Ranjona Banerji: Journos with blood lust & more

19 Feb,2019

By Ranjona Banerji


The Pulwama attack and everything that has followed has turned large tranches of the media, especially television, into army generals, strategists, defence ministers, prime ministers, home ministers, foreign affairs ministers and so on. Perhaps that is just as well, since the actual prime ministers, home ministers, foreign affairs ministers and so on are doing very little apart from speechifying.  And let’s not forget one TV journalist who felt that a thundering speech from Prime Minister Narendra Modi was enough to terrify Pakistan and everyone else. So far, there have been any number of speeches and no signs of trembling fear from Pakistan, from Uri to Pulwama. Meanwhile, the chiefs of staff meanwhile are apparently being kept out of security meetings. Under the circumstances, why shouldn’t the talking heads on television run the country?

It may be true that this reaction from parts of the media was to be expected. Several TV journalists display symptoms of blood lust. (One even wears a combat vest all the time, although he is not a member of the Armed Forces.) The idea of a war, of covering a war, of being part of a war – from suitably far away obviously, preferably a TV studio – has them quivering with excitement. Few people who have been part of an armed encounter react with quite so much fervour. One might argue that thankfully, they are not baying mobs who lynch people. But as we have sadly seen, such media mobs can incite people to violence.

I say this as a journalist, but sitting on TV and deciding what is to be done next, with security issues at hand reeks of stupidity. Mind you, many of these “journalists” will not ask searching questions about the Rafale deal and have bought the Modi government’s bogus argument about “security” concerns about the specifications of the fighter plane. The logic presumably goes: discussing an armed response to a terrorist attack from a dangerous neighbour with huge ramifications for the neighbourhood does not affect national security, but asking why a plane suddenly costs three times its originally negotiated price will destroy India’s security?

How stupid do you have to be?

O yes, a journalist baying for war while shedding crocodile tears about “martyrs” the rest of the time.

The rest of studio time – as well as social media time – is spent trying to incite communal riots across India, encouraging mobs who have been attacking Kashmiri students. For all their training in “foreign affairs”, neither TV anchors nor their “guests” seem to have much idea about the significance of calling Indian citizens “foreigners” or asking Kashmiris to “go back”. Go back where?

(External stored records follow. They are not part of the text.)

-- pv_equiv track=rewrite | github.com/neodymeiro/computational-linguistics-project | example3_heaps_law.py | growth_curve
-- ===== SOURCE A (Python) =====
-- def growth_curve(tokens, step=1000):
--     results = []
--     seen = set()
--     N = 0
--     for i, w in enumerate(tokens, start=1):
--         N += 1
--         seen.add(w)
--         if i % step == 0:
--             V = len(seen)
--             results.append((N, V))
--     return results
-- ===== SOURCE B (Python) =====
-- def growth_curve(tokens, step=1000):
--     # Chunked: consume tokens in blocks of |step|; each full block yields one point.
--     s = abs(step)
--     results = []
--     seen = set()
--     for end in range(s, len(tokens) + 1, s):
--         seen.update(tokens[end - s:end])
--         results.append((end, len(seen)))
--     return results
-- ===== Notes on version B (the rewrite author's own statement) =====
-- stated objective: faster
-- what changed: Instead of enumerating tokens one by one and testing i % step == 0 at every token, B iterates only over the block end positions range(|step|, len(tokens)+1, |step|), bulk-adds each block to the seen set with set.update over a slice, and appends one point per full block; intended as faster by a constant factor (measured ~1.8x at the largest probe size).
-- outside the precondition, e.g. on growth_curve([], 0): A returns [], B raises ValueError
import Mathlib
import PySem

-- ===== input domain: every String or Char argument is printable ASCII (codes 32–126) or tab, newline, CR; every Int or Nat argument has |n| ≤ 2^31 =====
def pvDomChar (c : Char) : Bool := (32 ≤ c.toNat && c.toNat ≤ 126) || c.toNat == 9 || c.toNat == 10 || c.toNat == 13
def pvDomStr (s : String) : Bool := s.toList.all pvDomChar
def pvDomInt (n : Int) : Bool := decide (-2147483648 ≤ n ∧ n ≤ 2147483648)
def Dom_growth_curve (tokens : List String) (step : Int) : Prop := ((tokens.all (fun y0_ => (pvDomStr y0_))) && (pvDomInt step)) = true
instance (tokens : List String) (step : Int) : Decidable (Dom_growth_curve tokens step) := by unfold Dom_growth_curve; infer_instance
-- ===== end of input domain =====

-- B re-implements A by processing tokens in blocks of |step| (one set.update + one point per full
-- block) instead of a per-token modulo test (alternative decomposition; return value only).

-- ===== PORT A =====
-- loop body of A's 'for i, w in enumerate(tokens, start=1)': state = (results, seen, N)
def gA (step : Int) (st : List (Int × Int) × PySem.Set String × Int) (iw : Int × String) :
    List (Int × Int) × PySem.Set String × Int :=
  let N := st.2.2 + 1
  let seen := PySem.Set.add st.2.1 iw.2
  if PySem.Int.mod iw.1 step = 0 then
    (st.1 ++ [(N, PySem.Set.len seen)], seen, N)
  else
    (st.1, seen, N)

def growth_curve (tokens : List String) (step : Int) : List (Int × Int) :=
  ((PySem.List.enumerate tokens 1).foldl (gA step) ([], PySem.Set.empty, 0)).1

-- ===== PORT B =====
-- loop body of B's 'for end in range(s, len(tokens)+1, s)': state = (results, seen)
def gB (tokens : List String) (s : Int) (st : List (Int × Int) × PySem.Set String) (e : Int) :
    List (Int × Int) × PySem.Set String :=
  let seen := PySem.Set.update st.2 (PySem.List.slice tokens (some (e - s)) (some e))
  (st.1 ++ [(e, PySem.Set.len seen)], seen)

def growth_curve_alt (tokens : List String) (step : Int) : List (Int × Int) :=
  let s : Int := |step|
  ((PySem.List.pyRange s (PySem.List.len tokens + 1) s).foldl (gB tokens s) ([], PySem.Set.empty)).1

-- ===== PRECONDITION & SPEC =====
-- Pre_ excludes step = 0: there A raises ZeroDivisionError whenever tokens is nonempty, and in the
-- one remaining step = 0 case A returns an empty result only because the loop body never runs, while B's
-- range-based chunker raises ValueError for step 0 regardless.
def Pre_growth_curve (tokens : List String) (step : Int) : Prop := step ≠ 0
instance (tokens : List String) (step : Int) : Decidable (Pre_growth_curve tokens step) := by
  unfold Pre_growth_curve; infer_instance
def pvWitness_growth_curve : List String × Int := (["a", "b", "a"], 2)
def Spec_growth_curve (tokens : List String) (step : Int) (out : List (Int × Int)) : Prop := out = growth_curve_alt tokens step
instance (tokens : List String) (step : Int) (out : List (Int × Int)) : Decidable (Spec_growth_curve tokens step out) := by unfold Spec_growth_curve; infer_instance

-- ===== CLAIM (what is proved, stated in full; the proofs are below) =====
def Claim_equal_growth_curve : Prop := ∀ (tokens : List String) (step : Int), Dom_growth_curve tokens step → Pre_growth_curve tokens step → Spec_growth_curve tokens step (growth_curve tokens step)

-- ===== LEMMAS AND PROOFS =====

-- the point recorded after m tokens have been consumed
def pointAt (tokens : List String) (m : Nat) : Int × Int :=
  ((m : Int), PySem.Set.len (PySem.Set.ofList (tokens.take m)))

-- A's fold, in closed form: one point for each position 1..n whose index % step == 0
def closedA (tokens : List String) (step : Int) : List (Int × Int) :=
  ((PySem.List.pyRange 1 ((tokens.length : Int) + 1) 1).filter
      (fun i => decide (PySem.Int.mod i step = 0))).map
    (fun i => pointAt tokens i.toNat)

lemma A_inv (step : Int) (xs : List String) :
    (PySem.List.enumerate xs 1).foldl (gA step) ([], PySem.Set.empty, 0)
      = (closedA xs step, PySem.Set.ofList xs, (xs.length : Int)) := by
  induction xs using List.reverseRecOn with
  | nil =>
    simp [closedA, PySem.List.enumerate_nil, PySem.List.pyRange_one_eq_nil (le_refl (1 : Int))]
  | append_singleton xs x ih =>
    rw [PySem.List.enumerate_append, List.foldl_append, ih]
    have hone : PySem.List.enumerate [x] (1 + (xs.length : Int)) = [((1 + (xs.length : Int)), x)] := by
      simp [PySem.List.enumerate_cons, PySem.List.enumerate_nil]
    rw [hone]
    simp only [List.foldl_cons, List.foldl_nil]
    unfold gA
    have hseen : PySem.Set.add (PySem.Set.ofList xs) x = PySem.Set.ofList (xs ++ [x]) :=
      (PySem.Set.ofList_append_singleton xs x).symm
    have hlen : (((xs ++ [x]).length : Nat) : Int) = (xs.length : Int) + 1 := by simp
    have hmap : ∀ i ∈ (PySem.List.pyRange 1 ((xs.length : Int) + 1) 1).filter
        (fun i => decide (PySem.Int.mod i step = 0)),
        pointAt (xs ++ [x]) i.toNat = pointAt xs i.toNat := by
      intro i hi
      have hi' := (List.mem_filter.mp hi).1
      have hb := PySem.List.mem_pyRange_one.mp hi'
      unfold pointAt
      rw [List.take_append_of_le_length (by omega : i.toNat ≤ xs.length)]
    unfold closedA
    rw [hlen, PySem.List.pyRange_one_succ_right (by omega : (1 : Int) ≤ (xs.length : Int) + 1),
      List.filter_append, List.map_append, List.map_congr_left hmap]
    have hc : (1 + (xs.length : Int)) = (xs.length : Int) + 1 := by omega
    rw [hc]
    by_cases hdvd : PySem.Int.mod ((xs.length : Int) + 1) step = 0
    · have hfilt : List.filter (fun i => decide (PySem.Int.mod i step = 0))
          [(xs.length : Int) + 1] = [(xs.length : Int) + 1] := by
        simp [hdvd]
      rw [if_pos hdvd, hfilt, hseen]
      have hpt : pointAt (xs ++ [x]) ((xs.length : Int) + 1).toNat
          = ((xs.length : Int) + 1, PySem.Set.len (PySem.Set.ofList (xs ++ [x]))) := by
        unfold pointAt
        have h1 : ((xs.length : Int) + 1).toNat = xs.length + 1 := by omega
        rw [h1]
        have h2 : List.take (xs.length + 1) (xs ++ [x]) = xs ++ [x] := by
          apply List.take_of_length_le; simp
        rw [h2]
        simp
      rw [List.map_singleton, hpt]
    · have hfilt : List.filter (fun i => decide (PySem.Int.mod i step = 0))
          [(xs.length : Int) + 1] = [] := by
        simp [hdvd]
      rw [if_neg hdvd, hfilt, hseen]
      simp

-- the list of full-block end positions, as Nats times the block size
lemma filt_eq (step : Int) (n : Nat) :
    (PySem.List.pyRange 1 ((n : Int) + 1) 1).filter (fun i => decide (PySem.Int.mod i step = 0))
      = (List.range' 1 (n / step.natAbs)).map (fun k => ((k * step.natAbs : Nat) : Int)) := by
  induction n with
  | zero => simp [PySem.List.pyRange_one_eq_nil (le_refl (1 : Int))]
  | succ n ih =>
    have hcast : (((n + 1 : Nat)) : Int) + 1 = ((n : Int) + 1) + 1 := by push_cast; ring
    rw [hcast, PySem.List.pyRange_one_succ_right (by omega : (1 : Int) ≤ (n : Int) + 1),
      List.filter_append, ih]
    have hdvds : (PySem.Int.mod ((n : Int) + 1) step = 0) ↔ step.natAbs ∣ (n + 1) := by
      rw [PySem.Int.mod_eq_zero_iff_dvd]
      have h1 : ((n : Int) + 1) = ((n + 1 : Nat) : Int) := by push_cast; ring
      rw [h1, ← Int.natAbs_dvd, Int.natCast_dvd_natCast]
    rw [Nat.succ_div]
    by_cases hd : step.natAbs ∣ (n + 1)
    · have hfilt : List.filter (fun i => decide (PySem.Int.mod i step = 0)) [(n : Int) + 1]
          = [(n : Int) + 1] := by simp [hdvds.mpr hd]
      rw [hfilt, if_pos hd, List.range'_concat, List.map_append]
      congr 1
      have hmul : (1 + 1 * (n / step.natAbs)) * step.natAbs = n + 1 := by
        have h3 : (n + 1) / step.natAbs = n / step.natAbs + 1 := by
          rw [Nat.succ_div, if_pos hd]
        calc (1 + 1 * (n / step.natAbs)) * step.natAbs
            = (n + 1) / step.natAbs * step.natAbs := by rw [h3]; ring
          _ = n + 1 := Nat.div_mul_cancel hd
      simp only [List.map_singleton, hmul]
      norm_cast
    · have hfilt : List.filter (fun i => decide (PySem.Int.mod i step = 0)) [(n : Int) + 1]
          = [] := by simp [hd, hdvds]
      rw [hfilt, if_neg hd]
      simp

lemma pyRange_chunks (s : Nat) (hs : 0 < s) (n : Nat) :
    PySem.List.pyRange (s : Int) ((n : Int) + 1) (s : Int)
      = (List.range' 1 (n / s)).map (fun k => ((k * s : Nat) : Int)) := by
  rw [PySem.List.pyRange_of_pos _ _ (by exact_mod_cast hs)]
  have hcnt : (if (s : Int) < (n : Int) + 1 then
      (((n : Int) + 1 - (s : Int) + (s : Int) - 1) / (s : Int)).toNat else 0) = n / s := by
    by_cases h : (s : Int) < (n : Int) + 1
    · rw [if_pos h]
      have h1 : ((n : Int) + 1 - (s : Int) + (s : Int) - 1) = ((n : Nat) : Int) := by ring
      rw [h1]
      have h2 : ((n : Nat) : Int) / ((s : Nat) : Int) = ((n / s : Nat) : Int) :=
        (Int.natCast_div n s).symm
      rw [h2, Int.toNat_natCast]
    · rw [if_neg h]
      have : n < s := by omega
      exact (Nat.div_eq_of_lt this).symm
  rw [hcnt, List.range'_eq_map_range, List.map_map]
  apply List.map_congr_left
  intro k _
  simp only [Function.comp_apply]
  push_cast
  ring

lemma B_inv (tokens : List String) (s : Nat) (hs : 0 < s) (q : Nat) (hq : q * s ≤ tokens.length) :
    ((List.range' 1 q).map (fun k => ((k * s : Nat) : Int))).foldl (gB tokens (s : Int))
        ([], PySem.Set.empty)
      = ((List.range' 1 q).map (fun k => pointAt tokens (k * s)),
         PySem.Set.ofList (tokens.take (q * s))) := by
  induction q with
  | zero => simp [PySem.Set.ofList]
  | succ q ih =>
    have hq' : q * s ≤ tokens.length :=
      le_trans (Nat.mul_le_mul_right _ (by omega)) hq
    rw [List.range'_concat, List.map_append, List.foldl_append, ih hq']
    simp only [List.map_cons, List.map_nil, List.foldl_cons, List.foldl_nil]
    unfold gB
    have hsub : (((1 + 1 * q) * s : Nat) : Int) - (s : Nat) = ((q * s : Nat) : Int) := by
      push_cast; ring
    rw [hsub, PySem.List.slice_natCast]
    have hdiff : (1 + 1 * q) * s - q * s = s := by
      have : (1 + 1 * q) * s = s + q * s := by ring
      omega
    rw [hdiff]
    have hupd : PySem.Set.update (PySem.Set.ofList (tokens.take (q * s)))
        (List.take s (tokens.drop (q * s))) = PySem.Set.ofList (tokens.take ((q + 1) * s)) := by
      rw [← PySem.Set.ofList_append, ← List.take_add]
      have hqs : q * s + s = (q + 1) * s := by ring
      rw [hqs]
    rw [hupd]
    have h1 : (1 + 1 * q) * s = (q + 1) * s := by ring
    simp only [List.map_append, List.map_singleton, h1]
    unfold pointAt
    rfl

-- ===== VERDICT (by name: the statement is the Claim_ definition above) =====
theorem growth_curve_spec : Claim_equal_growth_curve := by
  intro tokens step _ hpre
  unfold Spec_growth_curve growth_curve growth_curve_alt
  have hs : 0 < step.natAbs := Int.natAbs_pos.mpr hpre
  have habs : |step| = (step.natAbs : Int) := Int.abs_eq_natAbs step
  rw [A_inv]
  show closedA tokens step
      = ((PySem.List.pyRange |step| (PySem.List.len tokens + 1) |step|).foldl
          (gB tokens |step|) ([], PySem.Set.empty)).1
  rw [habs, PySem.List.len_eq, pyRange_chunks step.natAbs hs tokens.length,
    B_inv tokens step.natAbs hs (tokens.length / step.natAbs) (Nat.div_mul_le_self _ _)]
  unfold closedA
  rw [filt_eq step tokens.length, List.map_map]
  apply List.map_congr_left
  intro k _
  show pointAt tokens ((k * step.natAbs : Nat) : Int).toNat = pointAt tokens (k * step.natAbs)
  rw [Int.toNat_natCast]
-- pv_equiv track=rewrite | github.com/paullozen/autofx | generate_suggestions.py | group_lines
-- ===== SOURCE A (Python) =====
-- def group_lines(lines, group_size:int):
--     if group_size <= 1:
--         return lines
--     chunks = []
--     for i in range(0, len(lines), group_size):
--         chunk = " ".join(lines[i:i+group_size]).strip()
--         if chunk:
--             chunks.append(chunk)
--     return chunks
-- ===== SOURCE B (Python) =====
-- def group_lines(lines, group_size: int):
--     if group_size <= 1:
--         return lines
--     chunks = []
--     buffer = []
--     for line in lines:
--         buffer.append(line)
--         if len(buffer) == group_size:
--             chunk = " ".join(buffer).strip()
--             if chunk:
--                 chunks.append(chunk)
--             buffer = []
--     if buffer:
--         chunk = " ".join(buffer).strip()
--         if chunk:
--             chunks.append(chunk)
--     return chunks
-- ===== Notes on version B (the rewrite author's own statement) =====
-- stated objective: alternative
-- what changed: Replaces the index-stepping range(0, len, k) loop with slicing by a single pass over the lines that maintains a buffer list, flushing it (join, strip, append-if-nonempty) whenever it reaches group_size and once more at the end.
import Mathlib
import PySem

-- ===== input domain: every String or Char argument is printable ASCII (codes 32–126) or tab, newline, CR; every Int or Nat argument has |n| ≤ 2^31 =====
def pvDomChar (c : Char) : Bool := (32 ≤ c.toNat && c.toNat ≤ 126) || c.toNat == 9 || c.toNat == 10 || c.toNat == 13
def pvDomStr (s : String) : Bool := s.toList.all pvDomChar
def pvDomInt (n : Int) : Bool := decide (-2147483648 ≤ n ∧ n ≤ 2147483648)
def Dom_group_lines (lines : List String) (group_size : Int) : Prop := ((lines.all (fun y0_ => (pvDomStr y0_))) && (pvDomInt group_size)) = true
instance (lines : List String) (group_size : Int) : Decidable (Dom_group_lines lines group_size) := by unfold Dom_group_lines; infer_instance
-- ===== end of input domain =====

-- B replaces A's index-stepping range/slice loop by a single pass with a buffer list flushed at each group boundary (alternative decomposition, same cost).


-- ===== PORT A =====
def group_lines (lines : List String) (group_size : Int) : List String :=
  if group_size ≤ 1 then lines
  else
    (PySem.List.pyRange 0 (PySem.List.len lines) group_size).foldl
      (fun chunks i =>
        let chunk := PySem.Str.strip (PySem.Str.join " " (PySem.List.slice lines (some i) (some (i + group_size))))
        if chunk ≠ "" then chunks ++ [chunk] else chunks)
      []

-- ===== PORT B =====
-- join the buffer with " ", strip, append if non-empty (B's flush step)
def glFlush (chunks : List String) (buffer : List String) : List String :=
  let chunk := PySem.Str.strip (PySem.Str.join " " buffer)
  if chunk ≠ "" then chunks ++ [chunk] else chunks

def group_lines_alt (lines : List String) (group_size : Int) : List String :=
  if group_size ≤ 1 then lines
  else
    let st := lines.foldl
      (fun (st : List String × List String) line =>
        let buffer := st.2 ++ [line]
        if PySem.List.len buffer = group_size then (glFlush st.1 buffer, [])
        else (st.1, buffer))
      ([], [])
    if st.2 ≠ [] then glFlush st.1 st.2 else st.1

-- ===== PRECONDITION & SPEC =====
def Spec_group_lines (lines : List String) (group_size : Int) (out : List String) : Prop := out = group_lines_alt lines group_size
instance (lines : List String) (group_size : Int) (out : List String) : Decidable (Spec_group_lines lines group_size out) := by unfold Spec_group_lines; infer_instance

-- ===== CLAIM (what is proved, stated in full; the proofs are below) =====
def Claim_equal_group_lines : Prop := ∀ (lines : List String) (group_size : Int), Dom_group_lines lines group_size → Spec_group_lines lines group_size (group_lines lines group_size)

-- ===== LEMMAS AND PROOFS =====

-- one flushed group as a list fragment
def flushOne (buf : List String) : List String :=
  let c := PySem.Str.strip (PySem.Str.join " " buf)
  if c ≠ "" then [c] else []

-- common specification: the lines grouped s at a time, each group flushed
def glSpec (s : Nat) (l : List String) : List String :=
  if s = 0 ∨ l = [] then []
  else flushOne (l.take s) ++ glSpec s (l.drop s)
termination_by l.length
decreasing_by
  rename_i h
  push Not at h
  have := List.length_pos_iff.mpr h.2
  simp [List.length_drop]
  omega

lemma glSpec_nil (s : Nat) : glSpec s [] = [] := by
  rw [glSpec]; simp

lemma glSpec_step (s : Nat) (l : List String) (hs : s ≠ 0) (hl : l ≠ []) :
    glSpec s l = flushOne (l.take s) ++ glSpec s (l.drop s) := by
  rw [glSpec]; simp [hs, hl]

lemma glFlush_eq (chunks buf : List String) : glFlush chunks buf = chunks ++ flushOne buf := by
  unfold glFlush flushOne
  dsimp only
  split <;> simp

-- A-side helpers (named forms of the port's lambdas, for the lemmas below)
def aStep (lines : List String) (g : Int) (chunks : List String) (i : Int) : List String :=
  let chunk := PySem.Str.strip (PySem.Str.join " " (PySem.List.slice lines (some i) (some (i + g))))
  if chunk ≠ "" then chunks ++ [chunk] else chunks

lemma aStep_eq (lines : List String) (g : Int) (chunks : List String) (i : Int) :
    aStep lines g chunks i = chunks ++ flushOne (PySem.List.slice lines (some i) (some (i + g))) := by
  unfold aStep flushOne
  dsimp only
  split <;> simp

lemma group_lines_eq (lines : List String) (g : Int) (h : ¬ g ≤ 1) :
    group_lines lines g = (PySem.List.pyRange 0 (PySem.List.len lines) g).foldl (aStep lines g) [] := by
  unfold group_lines
  rw [if_neg h]
  rfl

-- B-side helpers
def bStep (g : Int) (st : List String × List String) (line : String) : List String × List String :=
  let buffer := st.2 ++ [line]
  if PySem.List.len buffer = g then (glFlush st.1 buffer, [])
  else (st.1, buffer)

def bFin (st : List String × List String) : List String :=
  if st.2 ≠ [] then glFlush st.1 st.2 else st.1

lemma group_lines_alt_eq (lines : List String) (g : Int) (h : ¬ g ≤ 1) :
    group_lines_alt lines g = bFin (lines.foldl (bStep g) ([], [])) := by
  unfold group_lines_alt bStep bFin
  rw [if_neg h]

-- pyRange with positive step: induction forms
lemma pyRange_pos_nil (a b s : Int) (hs : 0 < s) (hab : b ≤ a) :
    PySem.List.pyRange a b s = [] := by
  rw [PySem.List.pyRange_of_pos a b hs]
  rw [if_neg (by omega : ¬ a < b)]
  simp

lemma pyRange_pos_cons (a b s : Int) (hs : 0 < s) (hab : a < b) :
    PySem.List.pyRange a b s = a :: PySem.List.pyRange (a + s) b s := by
  rw [PySem.List.pyRange_of_pos a b hs, PySem.List.pyRange_of_pos (a + s) b hs]
  have hdiv : (b - a + s - 1) / s = (b - a - 1) / s + 1 := by
    have h0 := Int.add_mul_ediv_right (b - a - 1) 1 (by omega : s ≠ 0)
    have h1 : b - a + s - 1 = b - a - 1 + 1 * s := by ring
    rw [h1, h0]
  have hq0 : 0 ≤ (b - a - 1) / s := Int.ediv_nonneg (by omega) (by omega)
  rw [if_pos hab, hdiv]
  have hm : ((b - a - 1) / s + 1).toNat = ((b - a - 1) / s).toNat + 1 := by omega
  rw [hm, List.range_succ_eq_map, List.map_cons, List.map_map]
  by_cases hlt : a + s < b
  · rw [if_pos hlt]
    have h2 : b - (a + s) + s - 1 = b - a - 1 := by ring
    rw [h2]
    congr 1
    · simp
    · apply List.map_congr_left
      intro k _
      simp only [Function.comp_apply]
      push_cast
      ring
  · rw [if_neg hlt]
    have hz : (b - a - 1) / s = 0 := Int.ediv_eq_zero_of_lt (by omega) (by omega)
    rw [hz]
    simp

-- the A loop computes glSpec
lemma A_loop (lines : List String) (g : Int) (hg : 1 < g) :
    ∀ (n a : Nat) (acc : List String), lines.length - a ≤ n →
      (PySem.List.pyRange (a : Int) (PySem.List.len lines) g).foldl (aStep lines g) acc
        = acc ++ glSpec g.toNat (lines.drop a) := by
  have hgs : ((g.toNat : Nat) : Int) = g := Int.toNat_of_nonneg (by omega)
  intro n
  induction n with
  | zero =>
    intro a acc hle
    have hla : lines.length ≤ a := by omega
    rw [pyRange_pos_nil _ _ _ (by omega) (by simp [PySem.List.len]; omega)]
    rw [List.drop_eq_nil_of_le hla, glSpec_nil]
    simp
  | succ n ih =>
    intro a acc hle
    by_cases hlt : a < lines.length
    · rw [pyRange_pos_cons _ _ _ (by omega) (by simp [PySem.List.len]; omega)]
      rw [List.foldl_cons, aStep_eq]
      have hsl : PySem.List.slice lines (some (a : Int)) (some ((a : Int) + g))
          = (lines.drop a).take g.toNat := by
        have h := PySem.List.slice_natCast_add lines a g.toNat
        rw [hgs] at h
        exact h
      have hcast : (((a + g.toNat : Nat)) : Int) = (a : Int) + g := by push_cast; omega
      rw [hsl, ← hcast, ih (a + g.toNat) _ (by omega)]
      rw [glSpec_step g.toNat (lines.drop a) (by omega) (by
        intro hnil
        have := congrArg List.length hnil
        simp at this
        omega)]
      rw [List.drop_drop, List.append_assoc]
    · rw [pyRange_pos_nil _ _ _ (by omega) (by simp [PySem.List.len]; omega)]
      rw [List.drop_eq_nil_of_le (by omega), glSpec_nil]
      simp

-- the B loop computes glSpec
lemma B_loop (g : Int) (hg : 1 < g) :
    ∀ (l : List String) (chunks buf : List String), buf.length < g.toNat →
      bFin (l.foldl (bStep g) (chunks, buf)) = chunks ++ glSpec g.toNat (buf ++ l) := by
  have hgs : ((g.toNat : Nat) : Int) = g := Int.toNat_of_nonneg (by omega)
  intro l
  induction l with
  | nil =>
    intro chunks buf hb
    simp only [List.foldl_nil, List.append_nil]
    by_cases hbuf : buf = []
    · subst hbuf
      simp [bFin, glSpec_nil]
    · unfold bFin
      rw [if_pos (by simpa using hbuf)]
      rw [glSpec_step g.toNat buf (by omega) hbuf]
      rw [List.take_of_length_le (by omega), List.drop_eq_nil_of_le (by omega), glSpec_nil]
      rw [glFlush_eq]
      simp
  | cons x xs ih =>
    intro chunks buf hb
    rw [List.foldl_cons]
    have hlen : PySem.List.len (buf ++ [x]) = ((buf.length + 1 : Nat) : Int) := by
      simp [PySem.List.len]
    by_cases hfull : buf.length + 1 = g.toNat
    · have hcond : PySem.List.len (buf ++ [x]) = g := by rw [hlen]; omega
      have hstep : bStep g (chunks, buf) x = (glFlush chunks (buf ++ [x]), []) := by
        unfold bStep
        dsimp only
        rw [if_pos hcond]
      rw [hstep, ih (glFlush chunks (buf ++ [x])) [] (by simp only [List.length_nil]; omega)]
      rw [glFlush_eq]
      have hsplit : buf ++ x :: xs = (buf ++ [x]) ++ xs := by simp
      rw [hsplit, glSpec_step g.toNat ((buf ++ [x]) ++ xs) (by omega) (by simp)]
      rw [List.take_left' (by simp; omega), List.drop_left' (by simp; omega)]
      simp [List.append_assoc]
    · have hcond : ¬ PySem.List.len (buf ++ [x]) = g := by rw [hlen]; omega
      have hstep : bStep g (chunks, buf) x = (chunks, buf ++ [x]) := by
        unfold bStep
        dsimp only
        rw [if_neg hcond]
      rw [hstep, ih chunks (buf ++ [x]) (by simp; omega)]
      simp [List.append_assoc]

-- ===== VERDICT (by name: the statement is the Claim_ definition above) =====
theorem group_lines_spec : Claim_equal_group_lines := by
  intro lines g _
  unfold Spec_group_lines
  by_cases h : g ≤ 1
  · unfold group_lines group_lines_alt
    rw [if_pos h, if_pos h]
  · have hg : 1 < g := by omega
    rw [group_lines_eq lines g h, group_lines_alt_eq lines g h]
    have hA := A_loop lines g hg lines.length 0 [] (by omega)
    have hB := B_loop g hg lines [] [] (by simp; omega)
    simp only [Nat.cast_zero] at hA
    rw [hA, hB]
    simp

And how can we forget the huge fake news factories churning out rubbish and being given legitimacy by news organisations?

Footage from Iraq and Syria, pictures of LTTE militants, old debunked stories from years ago, have all been repeated all over social media. It took a lot of hard work by fake news trackers like Alt News and Webqoof to set the record straight. And this is a double shame on all journalists who no longer do basic fact-checking before they put information out.

Read through this fascinating account of how technology was used to put out a fake pic of a terrorist. Media houses also bought into this trickery:


BJP MP Subramanian Swamy made a claim about arrested jawans in the 2014 Buldwana attack on Twitter. This was repeated around the internet. General GD Bakshi (retired) repeated it on India TV. In spite of several former Armed Forces trying to set the record straight, no one was interested. Here’s the story from The Quint’s fact-checking unit, webqoof:


What is happening in the country is frightening. What is happening in the media is criminally shameless.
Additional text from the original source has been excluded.